* [WORK REQUIRED]:
The required answer is every line of the data containing the word "Python".
%%
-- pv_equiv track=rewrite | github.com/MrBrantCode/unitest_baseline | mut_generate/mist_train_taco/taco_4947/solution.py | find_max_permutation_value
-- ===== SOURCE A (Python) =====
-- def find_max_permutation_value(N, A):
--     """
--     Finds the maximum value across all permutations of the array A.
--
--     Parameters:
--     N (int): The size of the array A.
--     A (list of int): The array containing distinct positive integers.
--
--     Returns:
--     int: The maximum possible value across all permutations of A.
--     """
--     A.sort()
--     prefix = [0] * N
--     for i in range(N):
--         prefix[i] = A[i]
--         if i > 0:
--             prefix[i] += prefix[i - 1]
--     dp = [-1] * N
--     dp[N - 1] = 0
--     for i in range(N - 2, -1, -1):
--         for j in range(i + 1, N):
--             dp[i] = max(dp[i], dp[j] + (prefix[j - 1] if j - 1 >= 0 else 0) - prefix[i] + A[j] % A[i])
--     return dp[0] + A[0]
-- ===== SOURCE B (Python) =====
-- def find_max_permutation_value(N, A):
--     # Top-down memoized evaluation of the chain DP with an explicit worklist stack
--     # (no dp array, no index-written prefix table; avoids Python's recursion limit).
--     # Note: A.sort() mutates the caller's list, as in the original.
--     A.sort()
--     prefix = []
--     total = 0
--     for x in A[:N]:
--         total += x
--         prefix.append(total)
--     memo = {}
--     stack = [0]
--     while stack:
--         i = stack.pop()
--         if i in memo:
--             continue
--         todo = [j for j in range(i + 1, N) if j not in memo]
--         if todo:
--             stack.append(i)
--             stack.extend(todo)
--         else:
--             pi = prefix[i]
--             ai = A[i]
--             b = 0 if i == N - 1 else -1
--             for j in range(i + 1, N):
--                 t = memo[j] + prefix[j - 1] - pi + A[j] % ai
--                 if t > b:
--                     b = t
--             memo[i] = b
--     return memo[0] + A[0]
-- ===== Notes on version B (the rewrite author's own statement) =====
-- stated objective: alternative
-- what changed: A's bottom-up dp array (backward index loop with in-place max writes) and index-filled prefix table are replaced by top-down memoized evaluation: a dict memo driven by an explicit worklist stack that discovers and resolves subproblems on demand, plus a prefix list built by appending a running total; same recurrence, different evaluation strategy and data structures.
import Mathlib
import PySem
%%
* [RESULT OF THIS TASK]:
-- ===== SOURCE A (Python) =====
-- ===== SOURCE B (Python) =====
--     # (no dp array, no index-written prefix table; avoids Python's recursion limit).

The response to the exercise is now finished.